Scan the entries below and say how many lines contain "result". Write only the number.
Segment Start: SUPPLIED MATERIAL
-- pv_equiv track=rewrite | github.com/nikitachunikhin/Python_train_project | my_codewars_functions/lists/days_ represented_in_foreign_country.py | days_represented3
-- ===== SOURCE A (Python) =====
-- def days_represented3(trips):
--     days = set()
--     for trip in trips:
--         if trip[0] < trip[1]:  # exclude trip it end earlier than begin
--             for i in range(trip[0], trip[1]+1):
--                 days.add(i)
--
--
--     result = len(days)
--     return result
-- ===== SOURCE B (Python) =====
-- def days_represented3(trips):
--     # filter valid trips, sort by start, then one sweep adding only the newly covered days
--     valid = sorted(((t[0], t[1]) for t in trips if t[0] < t[1]), key=lambda p: p[0])
--     total = 0
--     hi = None
--     for a, b in valid:
--         if hi is None or a > hi:
--             total += b - a + 1
--             hi = b
--         elif b > hi:
--             total += b - hi
--             hi = b
--     return total
-- ===== Notes on version B (the rewrite author's own statement) =====
-- stated objective: faster
-- what changed: Instead of materialising every covered day in a set, B sorts the valid (start,end) pairs by start and sweeps once, keeping the running maximum end and adding only the length of the newly covered segment.
import Mathlib
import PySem

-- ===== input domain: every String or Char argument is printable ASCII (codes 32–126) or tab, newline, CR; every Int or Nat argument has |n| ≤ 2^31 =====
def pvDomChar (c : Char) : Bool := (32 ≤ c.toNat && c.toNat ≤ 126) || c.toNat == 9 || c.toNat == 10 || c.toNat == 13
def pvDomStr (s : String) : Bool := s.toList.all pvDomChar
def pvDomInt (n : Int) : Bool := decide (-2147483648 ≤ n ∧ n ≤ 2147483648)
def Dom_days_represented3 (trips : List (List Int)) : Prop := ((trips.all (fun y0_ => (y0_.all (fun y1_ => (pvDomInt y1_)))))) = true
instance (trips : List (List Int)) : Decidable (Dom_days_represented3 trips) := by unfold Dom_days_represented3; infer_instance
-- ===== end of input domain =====

-- B replaces A's day-by-day set filling with sort-by-start + one sweep over merged intervals (measurably faster on large spans).


-- ===== PORT A =====
-- trip[0] / trip[1] ported as pyGetD trip i 0: exact on Pre_ (every trip has ≥ 2 entries; outside Pre_ Python raises IndexError).
-- 'days' is ported as a tree set of Ints: the loops are Python's, and the result uses the set only through len,
-- which does not depend on the container (a list-backed set would not be evaluable on large day spans).
def days_represented3 (trips : List (List Int)) : Int :=
  let days : Std.TreeSet Int compare :=
    trips.foldl (fun (days : Std.TreeSet Int compare) trip =>
      if PySem.List.pyGetD trip 0 0 < PySem.List.pyGetD trip 1 0 then
        (PySem.List.pyRange (PySem.List.pyGetD trip 0 0) (PySem.List.pyGetD trip 1 0 + 1)).foldl
          (fun d i => d.insert i) days
      else days) Std.TreeSet.empty
  (days.size : Int)

-- ===== PORT B =====
-- one sweep step: state (total, highest end seen so far)
def bStep (s : Int × Option Int) (p : Int × Int) : Int × Option Int :=
  match s.2 with
  | none => (s.1 + (p.2 - p.1 + 1), some p.2)
  | some hi =>
    if hi < p.1 then (s.1 + (p.2 - p.1 + 1), some p.2)
    else if hi < p.2 then (s.1 + (p.2 - hi), some p.2)
    else s

def days_represented3_alt (trips : List (List Int)) : Int :=
  let valid := PySem.List.sorted
    ((trips.filter (fun t => PySem.List.pyGetD t 0 0 < PySem.List.pyGetD t 1 0)).map
      (fun t => (PySem.List.pyGetD t 0 0, PySem.List.pyGetD t 1 0)))
    (fun p => p.1) false
  (valid.foldl bStep (0, none)).1

-- ===== PRECONDITION & SPEC =====
-- Pre_ excludes exactly the inputs where Python's trip[0]/trip[1] raises IndexError (a trip with fewer than two entries).
def Pre_days_represented3 (trips : List (List Int)) : Prop := ∀ t ∈ trips, 2 ≤ t.length
instance (trips : List (List Int)) : Decidable (Pre_days_represented3 trips) := by unfold Pre_days_represented3; infer_instance
def pvWitness_days_represented3 : List (List Int) := [[1, 4], [7, 5], [3, 6], [10, 12]]
def Spec_days_represented3 (trips : List (List Int)) (out : Int) : Prop := out = days_represented3_alt trips
instance (trips : List (List Int)) (out : Int) : Decidable (Spec_days_represented3 trips out) := by unfold Spec_days_represented3; infer_instance

-- ===== CLAIM (what is proved, stated in full; the proofs are below) =====
def Claim_equal_days_represented3 : Prop := ∀ (trips : List (List Int)), Dom_days_represented3 trips → Pre_days_represented3 trips → Spec_days_represented3 trips (days_represented3 trips)

-- ===== LEMMAS AND PROOFS =====

-- the days of the closed interval [a, b], as a finite set
def Itv (a b : Int) : Finset Int := (PySem.List.pyRange a (b + 1)).toFinset

-- the set of days covered by a list of (start, end) pairs
def U (l : List (Int × Int)) : Finset Int := l.foldr (fun p acc => Itv p.1 p.2 ∪ acc) ∅

-- the part of a finite set of days strictly above hi
def above (s : Finset Int) (hi : Int) : Finset Int := s.filter (fun x => hi < x)

theorem mem_Itv {a b x : Int} : x ∈ Itv a b ↔ a ≤ x ∧ x ≤ b := by
  simp only [Itv, List.mem_toFinset, PySem.List.mem_pyRange_one]; omega

theorem card_Itv (a b : Int) : (Itv a b).card = (b + 1 - a).toNat := by
  have : Itv a b = Finset.Icc a b := by
    apply Finset.ext; intro x; rw [mem_Itv, Finset.mem_Icc]
  rw [this, Int.card_Icc]

theorem mem_above {s : Finset Int} {hi x : Int} : x ∈ above s hi ↔ x ∈ s ∧ hi < x := by
  simp [above]

theorem above_Itv (a b hi : Int) : above (Itv a b) hi = Itv (max a (hi + 1)) b := by
  apply Finset.ext; intro x; rw [mem_above, mem_Itv, mem_Itv]; omega

theorem mem_U {l : List (Int × Int)} {x : Int} : x ∈ U l ↔ ∃ p ∈ l, p.1 ≤ x ∧ x ≤ p.2 := by
  induction l with
  | nil => simp [U]
  | cons p rest ih =>
    show x ∈ Itv p.1 p.2 ∪ U rest ↔ _
    rw [Finset.mem_union, mem_Itv, ih]
    simp only [List.mem_cons]
    constructor
    · rintro (h | ⟨q, hq, hs⟩)
      · exact ⟨p, Or.inl rfl, h⟩
      · exact ⟨q, Or.inr hq, hs⟩
    · rintro ⟨q, (rfl | hq), hs⟩
      · exact Or.inl hs
      · exact Or.inr ⟨q, hq, hs⟩

-- the valid trips of the input, as (start, end) pairs
def validOf (trips : List (List Int)) : List (Int × Int) :=
  (trips.filter (fun t => PySem.List.pyGetD t 0 0 < PySem.List.pyGetD t 1 0)).map
    (fun t => (PySem.List.pyGetD t 0 0, PySem.List.pyGetD t 1 0))

-- ==== A-side: the built set has no duplicates and its members are the covered days ====

theorem insFold_mem (xs : List Int) (d : Std.TreeSet Int compare) (x : Int) :
    x ∈ xs.foldl (fun d i => d.insert i) d ↔ x ∈ d ∨ x ∈ xs := by
  induction xs generalizing d with
  | nil => simp
  | cons y ys ih =>
    simp only [List.foldl_cons, ih, Std.TreeSet.mem_insert, compare_eq_iff_eq, List.mem_cons]
    tauto

theorem treeSet_toList_nodup (t : Std.TreeSet Int compare) : t.toList.Nodup := by
  have h := Std.TreeSet.distinct_toList (t := t)
  exact h.imp (by intro a b hab; simp at hab; exact hab)

theorem aSet_mem (trips : List (List Int)) (days : Std.TreeSet Int compare) (x : Int) :
    x ∈ (trips.foldl (fun (days : Std.TreeSet Int compare) trip =>
      if PySem.List.pyGetD trip 0 0 < PySem.List.pyGetD trip 1 0 then
        (PySem.List.pyRange (PySem.List.pyGetD trip 0 0) (PySem.List.pyGetD trip 1 0 + 1)).foldl
          (fun d i => d.insert i) days
      else days) days)
    ↔ x ∈ days ∨ ∃ t ∈ trips, PySem.List.pyGetD t 0 0 < PySem.List.pyGetD t 1 0 ∧
        PySem.List.pyGetD t 0 0 ≤ x ∧ x ≤ PySem.List.pyGetD t 1 0 := by
  induction trips generalizing days with
  | nil => simp
  | cons t rest ih =>
    simp only [List.foldl_cons]
    by_cases h : PySem.List.pyGetD t 0 0 < PySem.List.pyGetD t 1 0
    · rw [if_pos h, ih, insFold_mem]
      simp only [PySem.List.mem_pyRange_one, List.mem_cons]
      constructor
      · rintro (⟨hx | hx⟩ | ⟨u, hu, h1, h2, h3⟩)
        · exact Or.inl hx
        · exact Or.inr ⟨t, Or.inl rfl, h, hx.1, by omega⟩
        · exact Or.inr ⟨u, Or.inr hu, h1, h2, h3⟩
      · rintro (hx | ⟨u, (rfl | hu), h1, h2, h3⟩)
        · exact Or.inl (Or.inl hx)
        · exact Or.inl (Or.inr ⟨h2, by omega⟩)
        · exact Or.inr ⟨u, hu, h1, h2, h3⟩
    · rw [if_neg h, ih]
      constructor
      · rintro (hx | ⟨u, hu, hs⟩)
        · exact Or.inl hx
        · exact Or.inr ⟨u, List.mem_cons_of_mem _ hu, hs⟩
      · rintro (hx | ⟨u, hu, hs⟩)
        · exact Or.inl hx
        · rcases List.mem_cons.mp hu with rfl | hu
          · exact absurd hs.1 h
          · exact Or.inr ⟨u, hu, hs⟩

theorem a_eq_card (trips : List (List Int)) :
    days_represented3 trips = ((U (validOf trips)).card : Int) := by
  show ((trips.foldl (fun (days : Std.TreeSet Int compare) trip =>
      if PySem.List.pyGetD trip 0 0 < PySem.List.pyGetD trip 1 0 then
        (PySem.List.pyRange (PySem.List.pyGetD trip 0 0) (PySem.List.pyGetD trip 1 0 + 1)).foldl
          (fun d i => d.insert i) days
      else days) Std.TreeSet.empty).size : Int) = _
  congr 1
  rw [← Std.TreeSet.length_toList, ← List.toFinset_card_of_nodup (treeSet_toList_nodup _)]
  congr 1
  apply Finset.ext
  intro x
  rw [List.mem_toFinset, Std.TreeSet.mem_toList, aSet_mem, mem_U]
  constructor
  · rintro (hx | ⟨t, ht, hlt, hs⟩)
    · simp at hx
    · exact ⟨(PySem.List.pyGetD t 0 0, PySem.List.pyGetD t 1 0),
        List.mem_map.mpr ⟨t, List.mem_filter.mpr ⟨ht, by simpa using hlt⟩, rfl⟩, hs⟩
  · rintro ⟨p, hp, hs⟩
    rcases List.mem_map.mp hp with ⟨t, ht, rfl⟩
    rcases List.mem_filter.mp ht with ⟨ht, hlt⟩
    exact Or.inr ⟨t, ht, by simpa using hlt, hs⟩

-- ==== B-side: the sweep counts the covered days above the running maximum ====

theorem key_card (a b hi : Int) (rest : List (Int × Int))
    (hst : ∀ q ∈ rest, a ≤ q.1) :
    (above (Itv a b ∪ U rest) hi).card
      = (above (Itv a b) hi).card + (above (U rest) (max hi b)).card := by
  have hset : above (Itv a b ∪ U rest) hi
      = above (Itv a b) hi ∪ above (U rest) (max hi b) := by
    apply Finset.ext; intro x
    simp only [mem_above, Finset.mem_union, mem_Itv]
    constructor
    · rintro ⟨hab' | hu, hhi⟩
      · exact Or.inl ⟨hab', hhi⟩
      · by_cases hb : max hi b < x
        · exact Or.inr ⟨hu, hb⟩
        · rcases mem_U.mp hu with ⟨q, hq, h1, h2⟩
          exact Or.inl ⟨⟨le_trans (hst q hq) h1, by omega⟩, hhi⟩
    · rintro (⟨hx, hhi⟩ | ⟨hu, hb⟩)
      · exact ⟨Or.inl hx, hhi⟩
      · exact ⟨Or.inr hu, by omega⟩
  rw [hset, Finset.card_union_of_disjoint]
  rw [Finset.disjoint_left]
  intro x hx hy
  rw [mem_above, mem_Itv] at hx
  rw [mem_above] at hy
  omega

theorem sweep_some (l : List (Int × Int)) (total hi : Int)
    (hvalid : ∀ q ∈ l, q.1 ≤ q.2) (hsort : l.Pairwise (fun p q => p.1 ≤ q.1)) :
    (l.foldl bStep (total, some hi)).1 = total + ((above (U l) hi).card : Int) := by
  induction l generalizing total hi with
  | nil => simp [U, above]
  | cons p rest ih =>
    obtain ⟨a, b⟩ := p
    have hab : a ≤ b := hvalid (a, b) (List.mem_cons_self ..)
    have hst : ∀ q ∈ rest, a ≤ q.1 := fun q hq => (List.pairwise_cons.mp hsort).1 q hq
    have hrest_valid : ∀ q ∈ rest, q.1 ≤ q.2 := fun q hq => hvalid q (List.mem_cons_of_mem _ hq)
    have hrest_sort := (List.pairwise_cons.mp hsort).2
    have hU : U ((a, b) :: rest) = Itv a b ∪ U rest := rfl
    have hkey := key_card a b hi rest hst
    simp only [List.foldl_cons, bStep]
    by_cases h1 : hi < a
    · rw [if_pos h1, ih _ _ hrest_valid hrest_sort, hU]
      have hmax : max hi b = b := by omega
      have hicc : (above (Itv a b) hi).card = (b - a + 1).toNat := by
        rw [above_Itv, card_Itv]; congr 1; omega
      rw [hkey, hicc, hmax]; push_cast; omega
    · rw [if_neg h1]
      by_cases h2 : hi < b
      · rw [if_pos h2, ih _ _ hrest_valid hrest_sort, hU]
        have hmax : max hi b = b := by omega
        have hicc : (above (Itv a b) hi).card = (b - hi).toNat := by
          rw [above_Itv, card_Itv]; congr 1; omega
        rw [hkey, hicc, hmax]; push_cast; omega
      · rw [if_neg h2, ih _ _ hrest_valid hrest_sort, hU]
        have hmax : max hi b = hi := by omega
        have hicc : (above (Itv a b) hi).card = 0 := by
          rw [above_Itv, card_Itv]; omega
        rw [hkey, hicc, hmax]; push_cast; omega

theorem b_eq_card (trips : List (List Int)) :
    days_represented3_alt trips
      = ((U (PySem.List.sorted (validOf trips) (fun p => p.1) false)).card : Int) := by
  unfold days_represented3_alt
  have hvalid : ∀ q ∈ PySem.List.sorted (validOf trips) (fun p => p.1) false, q.1 < q.2 := by
    intro q hq
    rw [PySem.List.mem_sorted] at hq
    simp only [validOf, List.mem_map, List.mem_filter] at hq
    obtain ⟨t, ⟨_, ht⟩, rfl⟩ := hq
    simpa using ht
  have hsort := PySem.List.sorted_pairwise (validOf trips) (fun p => p.1)
  show ((PySem.List.sorted (validOf trips) (fun p => p.1) false).foldl bStep (0, none)).1 = _
  set l := PySem.List.sorted (validOf trips) (fun p => p.1) false with hl
  clear_value l
  cases l with
  | nil => simp [U]
  | cons p rest =>
    obtain ⟨a, b⟩ := p
    have hab : a ≤ b := le_of_lt (hvalid (a, b) (List.mem_cons_self ..))
    have hst : ∀ q ∈ rest, a ≤ q.1 := fun q hq => (List.pairwise_cons.mp hsort).1 q hq
    simp only [List.foldl_cons, bStep]
    rw [sweep_some rest (0 + (b - a + 1)) b
      (fun q hq => le_of_lt (hvalid q (List.mem_cons_of_mem _ hq)))
      (List.pairwise_cons.mp hsort).2]
    have hU : U ((a, b) :: rest) = Itv a b ∪ U rest := rfl
    have hkey := key_card a b (a - 1) rest hst
    have hnone : above (Itv a b ∪ U rest) (a - 1) = Itv a b ∪ U rest := by
      apply Finset.ext; intro x
      rw [mem_above]
      constructor
      · exact fun h => h.1
      · intro hx
        refine ⟨hx, ?_⟩
        rcases Finset.mem_union.mp hx with hx | hx
        · have := mem_Itv.mp hx; omega
        · rcases mem_U.mp hx with ⟨q, hq, h1, h2⟩
          have := hst q hq; omega
    have hmax : max (a - 1) b = b := by omega
    have hicc : (above (Itv a b) (a - 1)).card = (b - a + 1).toNat := by
      rw [above_Itv, card_Itv]; congr 1; omega
    rw [hU, ← hnone, hkey, hicc, hmax]
    push_cast; omega

theorem U_sorted_eq (trips : List (List Int)) :
    U (PySem.List.sorted (validOf trips) (fun p => p.1) false) = U (validOf trips) := by
  apply Finset.ext; intro x
  rw [mem_U, mem_U]
  constructor <;> rintro ⟨q, hq, hs⟩
  · exact ⟨q, (PySem.List.sorted_perm _ _ _).mem_iff.mp hq, hs⟩
  · exact ⟨q, (PySem.List.sorted_perm _ _ _).mem_iff.mpr hq, hs⟩

-- ===== VERDICT (by name: the statement is the Claim_ definition above) =====
theorem days_represented3_spec : Claim_equal_days_represented3 := by
  intro trips _ _
  unfold Spec_days_represented3
  rw [a_eq_card, b_eq_card, U_sorted_eq]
Segment End: SUPPLIED MATERIAL
**EXERCISE SOLUTION:** 3